- Problem statement -
Only lines that contain the word "boundary" belong in the answer; copy them from the records below.

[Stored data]
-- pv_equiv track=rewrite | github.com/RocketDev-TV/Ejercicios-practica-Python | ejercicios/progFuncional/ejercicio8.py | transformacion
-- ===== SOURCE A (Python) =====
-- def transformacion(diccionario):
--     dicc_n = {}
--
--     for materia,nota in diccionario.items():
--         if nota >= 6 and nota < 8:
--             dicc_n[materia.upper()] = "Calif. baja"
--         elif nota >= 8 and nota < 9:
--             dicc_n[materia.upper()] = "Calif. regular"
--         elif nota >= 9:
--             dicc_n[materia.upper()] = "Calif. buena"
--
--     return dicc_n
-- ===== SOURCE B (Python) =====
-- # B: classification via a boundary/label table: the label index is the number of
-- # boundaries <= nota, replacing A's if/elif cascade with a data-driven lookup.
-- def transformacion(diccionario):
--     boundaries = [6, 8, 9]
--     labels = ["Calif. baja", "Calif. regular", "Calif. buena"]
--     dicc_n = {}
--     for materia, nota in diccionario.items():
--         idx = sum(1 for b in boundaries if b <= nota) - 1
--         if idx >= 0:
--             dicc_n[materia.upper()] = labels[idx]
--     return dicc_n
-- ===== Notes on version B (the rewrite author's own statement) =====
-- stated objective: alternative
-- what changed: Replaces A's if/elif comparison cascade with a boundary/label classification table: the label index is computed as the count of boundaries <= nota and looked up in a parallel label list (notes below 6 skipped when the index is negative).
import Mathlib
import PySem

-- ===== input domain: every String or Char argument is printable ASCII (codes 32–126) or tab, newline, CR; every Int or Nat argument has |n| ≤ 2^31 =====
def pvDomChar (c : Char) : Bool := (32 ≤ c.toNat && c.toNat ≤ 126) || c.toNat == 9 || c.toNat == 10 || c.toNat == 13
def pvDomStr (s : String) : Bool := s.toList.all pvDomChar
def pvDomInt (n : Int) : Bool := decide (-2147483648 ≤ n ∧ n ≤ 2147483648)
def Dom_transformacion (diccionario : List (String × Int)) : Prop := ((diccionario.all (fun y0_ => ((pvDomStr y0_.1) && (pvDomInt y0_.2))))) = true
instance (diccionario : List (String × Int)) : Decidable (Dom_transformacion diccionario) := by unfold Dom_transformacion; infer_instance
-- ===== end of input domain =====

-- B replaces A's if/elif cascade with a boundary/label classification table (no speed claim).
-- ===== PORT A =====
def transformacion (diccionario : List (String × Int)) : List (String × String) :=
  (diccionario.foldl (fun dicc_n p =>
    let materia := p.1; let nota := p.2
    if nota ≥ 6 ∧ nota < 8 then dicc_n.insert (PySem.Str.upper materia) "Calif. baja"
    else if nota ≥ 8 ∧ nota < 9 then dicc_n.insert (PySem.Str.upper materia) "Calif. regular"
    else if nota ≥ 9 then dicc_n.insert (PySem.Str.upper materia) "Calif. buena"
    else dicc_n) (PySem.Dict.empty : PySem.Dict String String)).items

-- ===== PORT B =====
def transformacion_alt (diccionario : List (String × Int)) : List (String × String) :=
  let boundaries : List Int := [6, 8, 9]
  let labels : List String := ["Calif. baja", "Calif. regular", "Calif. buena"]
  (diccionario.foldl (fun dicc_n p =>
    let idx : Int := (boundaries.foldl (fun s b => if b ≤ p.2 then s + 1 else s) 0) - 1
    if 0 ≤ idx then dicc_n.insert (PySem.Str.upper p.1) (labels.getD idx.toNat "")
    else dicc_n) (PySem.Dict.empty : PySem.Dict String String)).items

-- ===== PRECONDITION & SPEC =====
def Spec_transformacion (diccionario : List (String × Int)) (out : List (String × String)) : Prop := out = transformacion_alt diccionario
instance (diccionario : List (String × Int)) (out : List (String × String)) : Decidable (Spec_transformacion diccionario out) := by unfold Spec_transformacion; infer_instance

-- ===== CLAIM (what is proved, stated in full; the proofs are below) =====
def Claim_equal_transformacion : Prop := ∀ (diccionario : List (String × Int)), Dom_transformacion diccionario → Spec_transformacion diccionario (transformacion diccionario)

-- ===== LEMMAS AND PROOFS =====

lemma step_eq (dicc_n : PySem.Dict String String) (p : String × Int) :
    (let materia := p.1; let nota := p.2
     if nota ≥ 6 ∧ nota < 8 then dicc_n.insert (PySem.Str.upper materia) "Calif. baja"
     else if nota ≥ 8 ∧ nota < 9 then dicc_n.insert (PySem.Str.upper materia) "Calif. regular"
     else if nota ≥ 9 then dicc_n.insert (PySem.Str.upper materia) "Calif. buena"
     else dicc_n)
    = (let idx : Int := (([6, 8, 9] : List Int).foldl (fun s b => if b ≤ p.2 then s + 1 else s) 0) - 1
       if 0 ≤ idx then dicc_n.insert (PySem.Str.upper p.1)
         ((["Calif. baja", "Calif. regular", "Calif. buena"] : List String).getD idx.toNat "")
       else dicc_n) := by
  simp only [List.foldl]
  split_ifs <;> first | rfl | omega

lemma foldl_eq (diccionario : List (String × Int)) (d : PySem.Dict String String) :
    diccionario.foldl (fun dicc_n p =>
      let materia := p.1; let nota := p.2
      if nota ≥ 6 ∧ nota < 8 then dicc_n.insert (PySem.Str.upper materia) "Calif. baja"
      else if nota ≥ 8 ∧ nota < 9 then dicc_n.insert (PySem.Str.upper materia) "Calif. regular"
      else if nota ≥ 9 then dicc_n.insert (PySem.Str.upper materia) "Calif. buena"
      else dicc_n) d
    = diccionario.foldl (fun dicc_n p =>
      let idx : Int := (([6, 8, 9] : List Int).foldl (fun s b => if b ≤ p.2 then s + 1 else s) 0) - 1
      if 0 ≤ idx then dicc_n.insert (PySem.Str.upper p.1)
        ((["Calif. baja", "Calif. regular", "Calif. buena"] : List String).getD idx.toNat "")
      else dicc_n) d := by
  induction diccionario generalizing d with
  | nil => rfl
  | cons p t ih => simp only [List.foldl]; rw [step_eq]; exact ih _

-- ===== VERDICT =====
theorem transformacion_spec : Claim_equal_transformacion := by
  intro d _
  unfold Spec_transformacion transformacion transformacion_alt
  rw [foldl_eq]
* * *
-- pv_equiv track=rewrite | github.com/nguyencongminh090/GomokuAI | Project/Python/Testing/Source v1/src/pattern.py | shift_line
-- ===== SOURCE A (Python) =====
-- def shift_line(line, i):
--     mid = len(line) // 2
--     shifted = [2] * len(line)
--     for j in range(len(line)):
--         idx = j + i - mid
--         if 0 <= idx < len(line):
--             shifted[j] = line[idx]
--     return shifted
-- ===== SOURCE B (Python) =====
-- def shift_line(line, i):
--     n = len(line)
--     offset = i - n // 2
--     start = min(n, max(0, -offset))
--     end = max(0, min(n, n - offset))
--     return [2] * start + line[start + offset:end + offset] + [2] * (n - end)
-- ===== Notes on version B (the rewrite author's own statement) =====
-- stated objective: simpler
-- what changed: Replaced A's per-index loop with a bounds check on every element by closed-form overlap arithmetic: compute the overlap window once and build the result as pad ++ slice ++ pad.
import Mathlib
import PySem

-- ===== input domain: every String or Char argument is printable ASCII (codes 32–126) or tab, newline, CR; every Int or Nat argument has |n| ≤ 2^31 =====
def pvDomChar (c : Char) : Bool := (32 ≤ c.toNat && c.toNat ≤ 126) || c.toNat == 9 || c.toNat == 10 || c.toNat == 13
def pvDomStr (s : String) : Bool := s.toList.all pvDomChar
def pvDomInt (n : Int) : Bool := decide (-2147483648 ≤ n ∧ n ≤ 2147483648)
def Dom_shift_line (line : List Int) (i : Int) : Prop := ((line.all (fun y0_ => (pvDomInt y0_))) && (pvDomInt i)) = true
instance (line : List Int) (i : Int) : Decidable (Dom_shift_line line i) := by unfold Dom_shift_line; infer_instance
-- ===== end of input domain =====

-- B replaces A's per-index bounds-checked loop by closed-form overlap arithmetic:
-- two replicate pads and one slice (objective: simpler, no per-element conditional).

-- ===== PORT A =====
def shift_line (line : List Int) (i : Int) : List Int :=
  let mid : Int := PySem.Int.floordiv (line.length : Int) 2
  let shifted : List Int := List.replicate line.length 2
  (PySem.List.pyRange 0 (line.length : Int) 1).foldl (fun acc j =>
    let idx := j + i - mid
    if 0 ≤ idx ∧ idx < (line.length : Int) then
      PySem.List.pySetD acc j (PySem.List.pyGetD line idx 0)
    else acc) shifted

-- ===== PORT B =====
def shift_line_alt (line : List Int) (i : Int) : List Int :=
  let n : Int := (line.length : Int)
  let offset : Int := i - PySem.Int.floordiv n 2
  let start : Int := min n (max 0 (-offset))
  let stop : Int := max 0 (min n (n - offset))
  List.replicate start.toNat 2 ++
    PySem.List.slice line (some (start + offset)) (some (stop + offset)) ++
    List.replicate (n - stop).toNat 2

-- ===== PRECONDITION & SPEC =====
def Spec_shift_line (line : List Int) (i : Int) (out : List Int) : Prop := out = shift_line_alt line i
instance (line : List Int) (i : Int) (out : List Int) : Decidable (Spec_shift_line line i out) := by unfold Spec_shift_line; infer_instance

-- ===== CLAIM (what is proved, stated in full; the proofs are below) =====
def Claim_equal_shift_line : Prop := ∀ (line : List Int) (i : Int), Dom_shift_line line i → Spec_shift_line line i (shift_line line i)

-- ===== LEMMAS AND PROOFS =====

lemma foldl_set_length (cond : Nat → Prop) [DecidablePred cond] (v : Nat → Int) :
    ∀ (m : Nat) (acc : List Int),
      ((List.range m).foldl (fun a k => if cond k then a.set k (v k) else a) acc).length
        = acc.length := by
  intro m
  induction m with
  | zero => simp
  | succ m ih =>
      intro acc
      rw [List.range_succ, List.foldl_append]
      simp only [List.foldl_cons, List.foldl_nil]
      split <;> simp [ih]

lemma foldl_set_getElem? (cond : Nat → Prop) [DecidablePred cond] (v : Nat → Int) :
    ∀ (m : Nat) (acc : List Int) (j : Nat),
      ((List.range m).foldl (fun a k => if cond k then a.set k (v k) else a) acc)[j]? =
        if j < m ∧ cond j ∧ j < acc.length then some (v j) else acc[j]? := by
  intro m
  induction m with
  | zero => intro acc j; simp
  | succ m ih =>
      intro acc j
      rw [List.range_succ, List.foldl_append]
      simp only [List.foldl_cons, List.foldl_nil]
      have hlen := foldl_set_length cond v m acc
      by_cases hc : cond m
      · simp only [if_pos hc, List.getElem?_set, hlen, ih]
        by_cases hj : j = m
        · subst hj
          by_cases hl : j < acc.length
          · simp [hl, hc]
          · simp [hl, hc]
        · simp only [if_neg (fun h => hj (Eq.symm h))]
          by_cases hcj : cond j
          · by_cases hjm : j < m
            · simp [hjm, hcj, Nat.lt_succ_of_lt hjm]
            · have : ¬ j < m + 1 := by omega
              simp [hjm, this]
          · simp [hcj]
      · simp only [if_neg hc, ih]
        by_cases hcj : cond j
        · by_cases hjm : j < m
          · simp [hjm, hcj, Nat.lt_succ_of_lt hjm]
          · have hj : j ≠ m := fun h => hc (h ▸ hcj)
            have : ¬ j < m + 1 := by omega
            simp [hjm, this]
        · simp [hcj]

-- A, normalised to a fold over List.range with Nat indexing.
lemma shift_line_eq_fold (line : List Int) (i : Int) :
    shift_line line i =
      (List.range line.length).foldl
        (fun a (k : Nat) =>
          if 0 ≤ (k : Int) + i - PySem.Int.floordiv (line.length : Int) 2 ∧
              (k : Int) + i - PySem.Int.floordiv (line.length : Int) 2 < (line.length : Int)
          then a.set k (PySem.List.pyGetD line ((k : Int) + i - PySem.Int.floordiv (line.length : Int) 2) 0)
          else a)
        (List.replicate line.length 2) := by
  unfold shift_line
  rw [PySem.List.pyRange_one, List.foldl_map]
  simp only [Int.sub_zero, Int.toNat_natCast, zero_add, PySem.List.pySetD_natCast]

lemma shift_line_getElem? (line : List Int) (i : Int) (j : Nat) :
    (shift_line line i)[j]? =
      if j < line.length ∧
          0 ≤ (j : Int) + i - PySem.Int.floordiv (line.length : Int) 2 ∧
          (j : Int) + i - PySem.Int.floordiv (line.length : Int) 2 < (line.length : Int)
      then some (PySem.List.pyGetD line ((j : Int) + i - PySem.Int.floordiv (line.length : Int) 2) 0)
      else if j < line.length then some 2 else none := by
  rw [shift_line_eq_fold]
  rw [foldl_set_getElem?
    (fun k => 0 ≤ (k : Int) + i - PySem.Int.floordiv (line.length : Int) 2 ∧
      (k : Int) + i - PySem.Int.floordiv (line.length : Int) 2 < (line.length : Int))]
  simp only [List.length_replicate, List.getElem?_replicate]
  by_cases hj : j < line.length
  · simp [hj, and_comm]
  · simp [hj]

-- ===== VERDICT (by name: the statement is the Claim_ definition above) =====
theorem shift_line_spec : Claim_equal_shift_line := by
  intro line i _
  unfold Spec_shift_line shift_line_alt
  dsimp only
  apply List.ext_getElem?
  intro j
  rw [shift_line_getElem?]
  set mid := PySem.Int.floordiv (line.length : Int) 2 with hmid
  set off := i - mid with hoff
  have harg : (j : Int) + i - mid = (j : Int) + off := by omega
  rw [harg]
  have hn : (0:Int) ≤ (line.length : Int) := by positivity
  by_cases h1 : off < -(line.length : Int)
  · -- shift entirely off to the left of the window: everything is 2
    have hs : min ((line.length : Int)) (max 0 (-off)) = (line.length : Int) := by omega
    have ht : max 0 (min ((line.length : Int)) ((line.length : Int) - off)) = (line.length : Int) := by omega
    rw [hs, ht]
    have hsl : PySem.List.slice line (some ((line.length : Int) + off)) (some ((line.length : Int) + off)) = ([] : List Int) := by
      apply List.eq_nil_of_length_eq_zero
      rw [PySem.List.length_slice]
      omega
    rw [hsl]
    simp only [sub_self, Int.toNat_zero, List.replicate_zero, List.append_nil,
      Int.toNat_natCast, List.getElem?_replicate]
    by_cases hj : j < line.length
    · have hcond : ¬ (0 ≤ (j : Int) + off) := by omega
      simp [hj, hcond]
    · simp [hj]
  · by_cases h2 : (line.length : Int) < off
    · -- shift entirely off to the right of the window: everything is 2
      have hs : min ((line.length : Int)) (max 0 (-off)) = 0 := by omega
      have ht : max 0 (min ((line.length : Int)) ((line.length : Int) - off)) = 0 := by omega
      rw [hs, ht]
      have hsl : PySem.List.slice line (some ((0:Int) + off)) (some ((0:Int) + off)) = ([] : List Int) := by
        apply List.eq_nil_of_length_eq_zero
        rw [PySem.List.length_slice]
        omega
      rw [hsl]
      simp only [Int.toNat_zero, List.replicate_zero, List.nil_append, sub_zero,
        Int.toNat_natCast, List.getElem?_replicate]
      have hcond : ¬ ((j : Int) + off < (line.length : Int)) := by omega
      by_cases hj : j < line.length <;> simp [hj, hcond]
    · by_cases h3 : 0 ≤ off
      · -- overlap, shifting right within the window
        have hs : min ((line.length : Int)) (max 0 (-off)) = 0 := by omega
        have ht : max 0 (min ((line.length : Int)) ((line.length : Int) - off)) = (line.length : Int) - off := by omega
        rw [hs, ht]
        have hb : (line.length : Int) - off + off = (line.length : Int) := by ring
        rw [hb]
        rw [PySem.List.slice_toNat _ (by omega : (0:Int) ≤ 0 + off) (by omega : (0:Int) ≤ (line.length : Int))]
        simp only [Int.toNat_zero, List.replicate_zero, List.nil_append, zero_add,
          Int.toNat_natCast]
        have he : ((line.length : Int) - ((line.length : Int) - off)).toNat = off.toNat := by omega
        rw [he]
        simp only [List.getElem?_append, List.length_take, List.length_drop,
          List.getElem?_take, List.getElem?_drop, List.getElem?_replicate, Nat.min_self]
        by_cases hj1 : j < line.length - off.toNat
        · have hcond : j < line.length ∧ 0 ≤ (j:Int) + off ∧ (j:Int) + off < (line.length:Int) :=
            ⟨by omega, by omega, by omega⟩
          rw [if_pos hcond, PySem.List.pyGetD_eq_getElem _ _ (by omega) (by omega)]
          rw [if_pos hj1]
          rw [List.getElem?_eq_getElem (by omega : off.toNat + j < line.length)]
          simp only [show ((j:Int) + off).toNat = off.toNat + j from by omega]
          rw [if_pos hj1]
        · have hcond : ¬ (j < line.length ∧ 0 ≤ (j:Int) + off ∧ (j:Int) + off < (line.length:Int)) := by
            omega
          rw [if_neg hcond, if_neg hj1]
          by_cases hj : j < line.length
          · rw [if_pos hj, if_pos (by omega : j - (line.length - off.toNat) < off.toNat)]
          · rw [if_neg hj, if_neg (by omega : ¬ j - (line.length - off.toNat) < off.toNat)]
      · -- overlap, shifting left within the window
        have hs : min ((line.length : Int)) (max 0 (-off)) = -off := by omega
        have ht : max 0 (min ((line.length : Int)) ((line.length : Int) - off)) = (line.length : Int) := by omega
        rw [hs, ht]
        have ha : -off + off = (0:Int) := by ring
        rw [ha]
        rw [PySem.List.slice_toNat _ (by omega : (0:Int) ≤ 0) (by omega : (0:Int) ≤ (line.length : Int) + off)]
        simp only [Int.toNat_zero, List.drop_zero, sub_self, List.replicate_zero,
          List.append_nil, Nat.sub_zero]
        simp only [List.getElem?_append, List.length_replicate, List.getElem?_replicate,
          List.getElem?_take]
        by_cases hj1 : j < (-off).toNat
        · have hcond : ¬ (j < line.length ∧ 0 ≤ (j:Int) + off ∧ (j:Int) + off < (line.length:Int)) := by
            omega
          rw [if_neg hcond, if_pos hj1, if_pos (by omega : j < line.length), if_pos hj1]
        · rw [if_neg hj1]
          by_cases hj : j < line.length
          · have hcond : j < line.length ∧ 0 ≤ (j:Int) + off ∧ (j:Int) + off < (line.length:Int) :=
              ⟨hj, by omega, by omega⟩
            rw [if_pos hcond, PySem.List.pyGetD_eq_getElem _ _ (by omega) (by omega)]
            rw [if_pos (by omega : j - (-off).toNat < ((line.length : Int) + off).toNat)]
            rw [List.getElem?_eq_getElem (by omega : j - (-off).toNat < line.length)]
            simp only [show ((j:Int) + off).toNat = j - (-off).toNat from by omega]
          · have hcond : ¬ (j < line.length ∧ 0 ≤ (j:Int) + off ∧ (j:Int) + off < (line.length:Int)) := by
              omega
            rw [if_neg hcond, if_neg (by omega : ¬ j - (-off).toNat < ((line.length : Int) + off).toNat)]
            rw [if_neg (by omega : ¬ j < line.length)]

- Reply to the task -
-- # B: classification via a boundary/label table: the label index is the number of
-- what changed: Replaces A's if/elif comparison cascade with a boundary/label classification table: the label index is computed as the count of boundaries <= nota and looked up in a parallel label list (notes below 6 skipped when the index is negative).
-- B replaces A's if/elif cascade with a boundary/label classification table (no speed claim).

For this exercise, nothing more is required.